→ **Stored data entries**
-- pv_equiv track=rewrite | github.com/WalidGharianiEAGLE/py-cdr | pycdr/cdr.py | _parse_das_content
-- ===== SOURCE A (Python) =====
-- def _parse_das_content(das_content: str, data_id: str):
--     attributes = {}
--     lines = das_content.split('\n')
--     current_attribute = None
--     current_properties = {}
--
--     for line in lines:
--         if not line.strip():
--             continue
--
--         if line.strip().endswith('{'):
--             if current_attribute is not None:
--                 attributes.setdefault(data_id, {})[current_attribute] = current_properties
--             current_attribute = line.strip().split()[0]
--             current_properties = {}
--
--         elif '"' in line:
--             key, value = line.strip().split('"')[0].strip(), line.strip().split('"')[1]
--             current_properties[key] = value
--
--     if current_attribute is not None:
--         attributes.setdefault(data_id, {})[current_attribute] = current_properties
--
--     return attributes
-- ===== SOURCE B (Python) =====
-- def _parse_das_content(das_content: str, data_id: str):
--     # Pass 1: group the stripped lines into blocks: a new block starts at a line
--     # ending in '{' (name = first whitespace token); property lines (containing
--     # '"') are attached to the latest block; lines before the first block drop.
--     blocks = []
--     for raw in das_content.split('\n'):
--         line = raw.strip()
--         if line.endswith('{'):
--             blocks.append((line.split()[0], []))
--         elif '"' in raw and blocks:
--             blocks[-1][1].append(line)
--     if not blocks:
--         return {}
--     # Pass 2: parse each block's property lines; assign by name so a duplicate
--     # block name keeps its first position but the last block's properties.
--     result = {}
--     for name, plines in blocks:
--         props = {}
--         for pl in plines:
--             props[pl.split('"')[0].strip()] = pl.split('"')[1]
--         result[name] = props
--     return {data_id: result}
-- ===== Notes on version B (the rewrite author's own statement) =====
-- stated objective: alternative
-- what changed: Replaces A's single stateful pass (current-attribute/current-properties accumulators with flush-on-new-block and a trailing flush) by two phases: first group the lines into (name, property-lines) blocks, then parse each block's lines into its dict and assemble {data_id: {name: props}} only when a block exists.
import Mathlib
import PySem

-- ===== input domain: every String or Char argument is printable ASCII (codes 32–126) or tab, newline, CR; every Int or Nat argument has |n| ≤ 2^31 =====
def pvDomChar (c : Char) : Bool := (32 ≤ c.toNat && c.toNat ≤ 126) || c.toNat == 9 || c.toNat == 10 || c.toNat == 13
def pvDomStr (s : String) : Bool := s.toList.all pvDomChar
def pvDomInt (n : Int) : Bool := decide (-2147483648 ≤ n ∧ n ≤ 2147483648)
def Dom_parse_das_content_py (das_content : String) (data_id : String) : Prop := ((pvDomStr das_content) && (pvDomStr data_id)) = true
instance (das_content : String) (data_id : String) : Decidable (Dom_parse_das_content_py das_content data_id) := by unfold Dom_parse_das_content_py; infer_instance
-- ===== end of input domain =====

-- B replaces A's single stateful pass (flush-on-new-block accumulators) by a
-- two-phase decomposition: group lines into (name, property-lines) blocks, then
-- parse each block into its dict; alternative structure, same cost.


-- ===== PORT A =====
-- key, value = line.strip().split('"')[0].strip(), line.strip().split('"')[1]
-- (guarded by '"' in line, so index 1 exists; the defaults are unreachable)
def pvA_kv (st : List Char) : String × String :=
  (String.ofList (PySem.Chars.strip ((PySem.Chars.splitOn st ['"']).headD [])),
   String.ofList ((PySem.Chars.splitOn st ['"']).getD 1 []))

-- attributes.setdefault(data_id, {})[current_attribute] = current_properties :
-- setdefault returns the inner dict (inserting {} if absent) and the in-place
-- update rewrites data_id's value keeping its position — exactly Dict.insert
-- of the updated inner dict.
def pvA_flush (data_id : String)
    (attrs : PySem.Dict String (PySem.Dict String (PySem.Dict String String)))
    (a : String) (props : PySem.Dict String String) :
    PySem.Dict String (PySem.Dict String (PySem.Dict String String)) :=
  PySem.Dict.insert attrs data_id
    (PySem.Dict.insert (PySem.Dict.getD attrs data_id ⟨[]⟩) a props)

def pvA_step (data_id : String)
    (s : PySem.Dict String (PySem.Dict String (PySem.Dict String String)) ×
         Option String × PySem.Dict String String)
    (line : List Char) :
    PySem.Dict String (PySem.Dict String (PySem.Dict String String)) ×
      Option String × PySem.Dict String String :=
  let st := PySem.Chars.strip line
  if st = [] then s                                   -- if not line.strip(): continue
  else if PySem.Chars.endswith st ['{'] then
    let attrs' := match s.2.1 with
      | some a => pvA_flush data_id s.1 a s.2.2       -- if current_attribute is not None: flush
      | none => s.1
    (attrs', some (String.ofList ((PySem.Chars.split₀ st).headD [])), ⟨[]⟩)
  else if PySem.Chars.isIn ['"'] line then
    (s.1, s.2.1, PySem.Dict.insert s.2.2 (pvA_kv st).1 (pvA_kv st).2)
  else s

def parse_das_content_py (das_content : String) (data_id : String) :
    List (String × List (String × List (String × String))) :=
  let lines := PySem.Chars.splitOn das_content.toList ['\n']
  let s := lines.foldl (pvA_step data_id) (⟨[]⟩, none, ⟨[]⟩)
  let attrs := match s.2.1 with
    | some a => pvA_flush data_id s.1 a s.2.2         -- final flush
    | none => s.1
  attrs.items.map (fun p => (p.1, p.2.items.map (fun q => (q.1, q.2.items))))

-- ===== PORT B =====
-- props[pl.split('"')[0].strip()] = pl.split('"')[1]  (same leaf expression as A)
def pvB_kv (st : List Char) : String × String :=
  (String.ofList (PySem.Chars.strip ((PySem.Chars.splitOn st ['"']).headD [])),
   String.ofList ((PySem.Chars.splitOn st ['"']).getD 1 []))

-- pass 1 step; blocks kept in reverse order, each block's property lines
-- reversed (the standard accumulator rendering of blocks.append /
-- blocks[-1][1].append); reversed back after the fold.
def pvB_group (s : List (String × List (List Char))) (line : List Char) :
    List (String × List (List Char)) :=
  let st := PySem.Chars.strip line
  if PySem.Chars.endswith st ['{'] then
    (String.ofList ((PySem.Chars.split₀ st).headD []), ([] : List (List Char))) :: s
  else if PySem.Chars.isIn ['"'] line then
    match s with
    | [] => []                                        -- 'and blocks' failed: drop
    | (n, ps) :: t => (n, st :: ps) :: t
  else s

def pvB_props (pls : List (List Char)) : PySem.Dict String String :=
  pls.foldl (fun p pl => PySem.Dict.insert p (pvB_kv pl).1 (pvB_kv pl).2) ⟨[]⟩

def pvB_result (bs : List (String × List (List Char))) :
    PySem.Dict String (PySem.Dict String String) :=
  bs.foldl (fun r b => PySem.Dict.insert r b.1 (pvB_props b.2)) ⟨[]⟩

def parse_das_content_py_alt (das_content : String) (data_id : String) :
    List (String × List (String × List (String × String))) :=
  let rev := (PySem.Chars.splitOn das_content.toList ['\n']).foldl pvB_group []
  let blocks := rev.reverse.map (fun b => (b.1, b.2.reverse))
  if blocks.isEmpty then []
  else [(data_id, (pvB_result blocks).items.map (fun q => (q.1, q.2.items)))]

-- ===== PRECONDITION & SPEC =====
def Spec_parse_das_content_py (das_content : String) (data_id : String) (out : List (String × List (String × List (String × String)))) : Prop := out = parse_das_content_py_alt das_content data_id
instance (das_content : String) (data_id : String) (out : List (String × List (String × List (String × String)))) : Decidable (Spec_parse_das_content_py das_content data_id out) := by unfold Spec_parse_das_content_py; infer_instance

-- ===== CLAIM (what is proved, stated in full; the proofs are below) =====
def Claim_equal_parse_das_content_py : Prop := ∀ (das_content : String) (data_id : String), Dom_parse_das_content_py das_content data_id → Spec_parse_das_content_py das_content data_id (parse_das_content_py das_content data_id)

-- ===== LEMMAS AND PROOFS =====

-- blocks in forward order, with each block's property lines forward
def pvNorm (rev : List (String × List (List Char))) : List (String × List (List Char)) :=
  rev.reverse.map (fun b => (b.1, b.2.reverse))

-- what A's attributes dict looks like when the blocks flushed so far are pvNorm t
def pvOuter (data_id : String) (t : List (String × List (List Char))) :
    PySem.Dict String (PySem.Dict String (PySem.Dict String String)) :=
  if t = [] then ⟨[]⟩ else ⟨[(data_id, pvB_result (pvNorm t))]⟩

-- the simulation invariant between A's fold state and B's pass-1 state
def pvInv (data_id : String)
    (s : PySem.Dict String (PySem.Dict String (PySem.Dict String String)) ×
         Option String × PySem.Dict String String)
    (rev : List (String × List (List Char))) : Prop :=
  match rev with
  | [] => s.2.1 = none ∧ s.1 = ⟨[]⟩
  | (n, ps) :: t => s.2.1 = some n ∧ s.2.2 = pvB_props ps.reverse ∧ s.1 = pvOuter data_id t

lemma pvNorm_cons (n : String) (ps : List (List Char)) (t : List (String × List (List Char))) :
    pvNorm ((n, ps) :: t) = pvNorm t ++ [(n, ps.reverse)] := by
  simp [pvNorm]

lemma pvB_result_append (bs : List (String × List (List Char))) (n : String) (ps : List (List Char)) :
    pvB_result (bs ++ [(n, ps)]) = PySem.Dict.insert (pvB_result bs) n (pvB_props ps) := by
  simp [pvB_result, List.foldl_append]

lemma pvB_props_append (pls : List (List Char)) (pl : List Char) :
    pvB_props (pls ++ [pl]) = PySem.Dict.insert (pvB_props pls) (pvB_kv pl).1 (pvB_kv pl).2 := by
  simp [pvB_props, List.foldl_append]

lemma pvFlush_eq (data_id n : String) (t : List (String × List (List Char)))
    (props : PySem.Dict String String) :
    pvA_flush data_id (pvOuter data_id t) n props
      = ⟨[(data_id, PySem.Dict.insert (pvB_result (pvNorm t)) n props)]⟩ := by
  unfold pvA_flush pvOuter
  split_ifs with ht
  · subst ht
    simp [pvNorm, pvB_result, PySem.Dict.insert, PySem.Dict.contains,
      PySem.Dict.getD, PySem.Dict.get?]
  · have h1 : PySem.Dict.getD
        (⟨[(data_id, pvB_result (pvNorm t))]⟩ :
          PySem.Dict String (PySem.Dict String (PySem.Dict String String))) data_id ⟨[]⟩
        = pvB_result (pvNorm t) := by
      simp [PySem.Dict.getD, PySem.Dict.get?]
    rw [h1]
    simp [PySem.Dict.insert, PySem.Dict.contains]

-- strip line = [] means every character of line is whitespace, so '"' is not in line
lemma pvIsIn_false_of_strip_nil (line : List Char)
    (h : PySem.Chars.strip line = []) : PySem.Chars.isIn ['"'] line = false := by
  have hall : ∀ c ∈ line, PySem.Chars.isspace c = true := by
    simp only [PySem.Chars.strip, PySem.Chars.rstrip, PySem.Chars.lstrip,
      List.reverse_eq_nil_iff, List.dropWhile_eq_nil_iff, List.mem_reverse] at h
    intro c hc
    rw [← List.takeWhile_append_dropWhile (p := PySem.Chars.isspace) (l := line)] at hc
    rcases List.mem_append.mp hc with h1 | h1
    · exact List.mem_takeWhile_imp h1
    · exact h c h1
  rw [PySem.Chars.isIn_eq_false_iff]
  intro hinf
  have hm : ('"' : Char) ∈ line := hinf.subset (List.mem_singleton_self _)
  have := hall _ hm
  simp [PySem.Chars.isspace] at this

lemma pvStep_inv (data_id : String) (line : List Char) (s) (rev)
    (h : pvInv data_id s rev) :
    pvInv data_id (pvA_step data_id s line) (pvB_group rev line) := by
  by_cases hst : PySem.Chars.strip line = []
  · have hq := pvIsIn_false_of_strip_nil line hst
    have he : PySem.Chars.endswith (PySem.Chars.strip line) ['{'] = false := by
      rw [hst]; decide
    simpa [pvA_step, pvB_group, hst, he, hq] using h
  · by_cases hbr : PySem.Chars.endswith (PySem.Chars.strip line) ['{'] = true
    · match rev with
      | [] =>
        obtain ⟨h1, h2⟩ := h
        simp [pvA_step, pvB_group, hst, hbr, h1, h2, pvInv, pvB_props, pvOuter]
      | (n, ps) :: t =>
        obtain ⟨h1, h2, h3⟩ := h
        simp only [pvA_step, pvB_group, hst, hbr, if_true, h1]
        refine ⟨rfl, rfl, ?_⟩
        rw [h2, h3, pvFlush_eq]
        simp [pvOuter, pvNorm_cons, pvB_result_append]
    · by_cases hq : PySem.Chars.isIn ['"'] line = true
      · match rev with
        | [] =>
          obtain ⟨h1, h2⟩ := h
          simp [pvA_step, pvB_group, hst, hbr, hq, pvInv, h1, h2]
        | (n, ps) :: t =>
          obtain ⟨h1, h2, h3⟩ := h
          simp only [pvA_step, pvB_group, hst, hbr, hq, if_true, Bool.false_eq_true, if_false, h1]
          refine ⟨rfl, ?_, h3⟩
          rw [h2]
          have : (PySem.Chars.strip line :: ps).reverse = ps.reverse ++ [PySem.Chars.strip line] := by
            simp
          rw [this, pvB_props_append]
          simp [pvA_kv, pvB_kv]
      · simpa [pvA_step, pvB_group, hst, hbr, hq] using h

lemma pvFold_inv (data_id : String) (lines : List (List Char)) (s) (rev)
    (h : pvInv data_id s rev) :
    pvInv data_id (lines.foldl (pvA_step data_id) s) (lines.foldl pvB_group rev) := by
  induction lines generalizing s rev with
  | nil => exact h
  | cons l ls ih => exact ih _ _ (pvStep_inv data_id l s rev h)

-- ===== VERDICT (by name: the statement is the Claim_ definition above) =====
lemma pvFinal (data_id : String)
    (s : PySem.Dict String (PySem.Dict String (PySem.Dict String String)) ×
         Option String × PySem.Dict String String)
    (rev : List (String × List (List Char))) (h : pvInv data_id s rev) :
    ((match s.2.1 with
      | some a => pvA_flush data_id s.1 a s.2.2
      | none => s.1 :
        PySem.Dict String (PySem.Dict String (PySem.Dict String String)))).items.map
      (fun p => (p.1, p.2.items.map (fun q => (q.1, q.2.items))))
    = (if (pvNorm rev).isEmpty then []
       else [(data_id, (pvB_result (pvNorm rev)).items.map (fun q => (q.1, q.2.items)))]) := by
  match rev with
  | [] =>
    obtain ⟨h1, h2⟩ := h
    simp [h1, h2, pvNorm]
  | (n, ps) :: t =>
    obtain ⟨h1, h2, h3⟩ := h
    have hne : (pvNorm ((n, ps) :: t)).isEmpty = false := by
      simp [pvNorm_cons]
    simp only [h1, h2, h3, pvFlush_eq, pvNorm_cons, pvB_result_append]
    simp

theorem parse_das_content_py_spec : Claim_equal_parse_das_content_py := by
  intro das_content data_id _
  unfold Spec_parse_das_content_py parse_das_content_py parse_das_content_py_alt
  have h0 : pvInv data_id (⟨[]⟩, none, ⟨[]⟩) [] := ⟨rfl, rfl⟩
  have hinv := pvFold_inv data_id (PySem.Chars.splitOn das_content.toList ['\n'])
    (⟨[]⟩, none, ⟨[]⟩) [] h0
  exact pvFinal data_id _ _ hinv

→ **The problem**
Reproduce the entries exactly, starting at their first line and stopping after the line with "property lines (containing".

→ **Exercise answer**
-- pv_equiv track=rewrite | github.com/WalidGharianiEAGLE/py-cdr | pycdr/cdr.py | _parse_das_content
-- ===== SOURCE A (Python) =====
-- def _parse_das_content(das_content: str, data_id: str):
--     attributes = {}
--     lines = das_content.split('\n')
--     current_attribute = None
--     current_properties = {}
--
--     for line in lines:
--         if not line.strip():
--             continue
--
--         if line.strip().endswith('{'):
--             if current_attribute is not None:
--                 attributes.setdefault(data_id, {})[current_attribute] = current_properties
--             current_attribute = line.strip().split()[0]
--             current_properties = {}
--
--         elif '"' in line:
--             key, value = line.strip().split('"')[0].strip(), line.strip().split('"')[1]
--             current_properties[key] = value
--
--     if current_attribute is not None:
--         attributes.setdefault(data_id, {})[current_attribute] = current_properties
--
--     return attributes
-- ===== SOURCE B (Python) =====
-- def _parse_das_content(das_content: str, data_id: str):
--     # Pass 1: group the stripped lines into blocks: a new block starts at a line
--     # ending in '{' (name = first whitespace token); property lines (containing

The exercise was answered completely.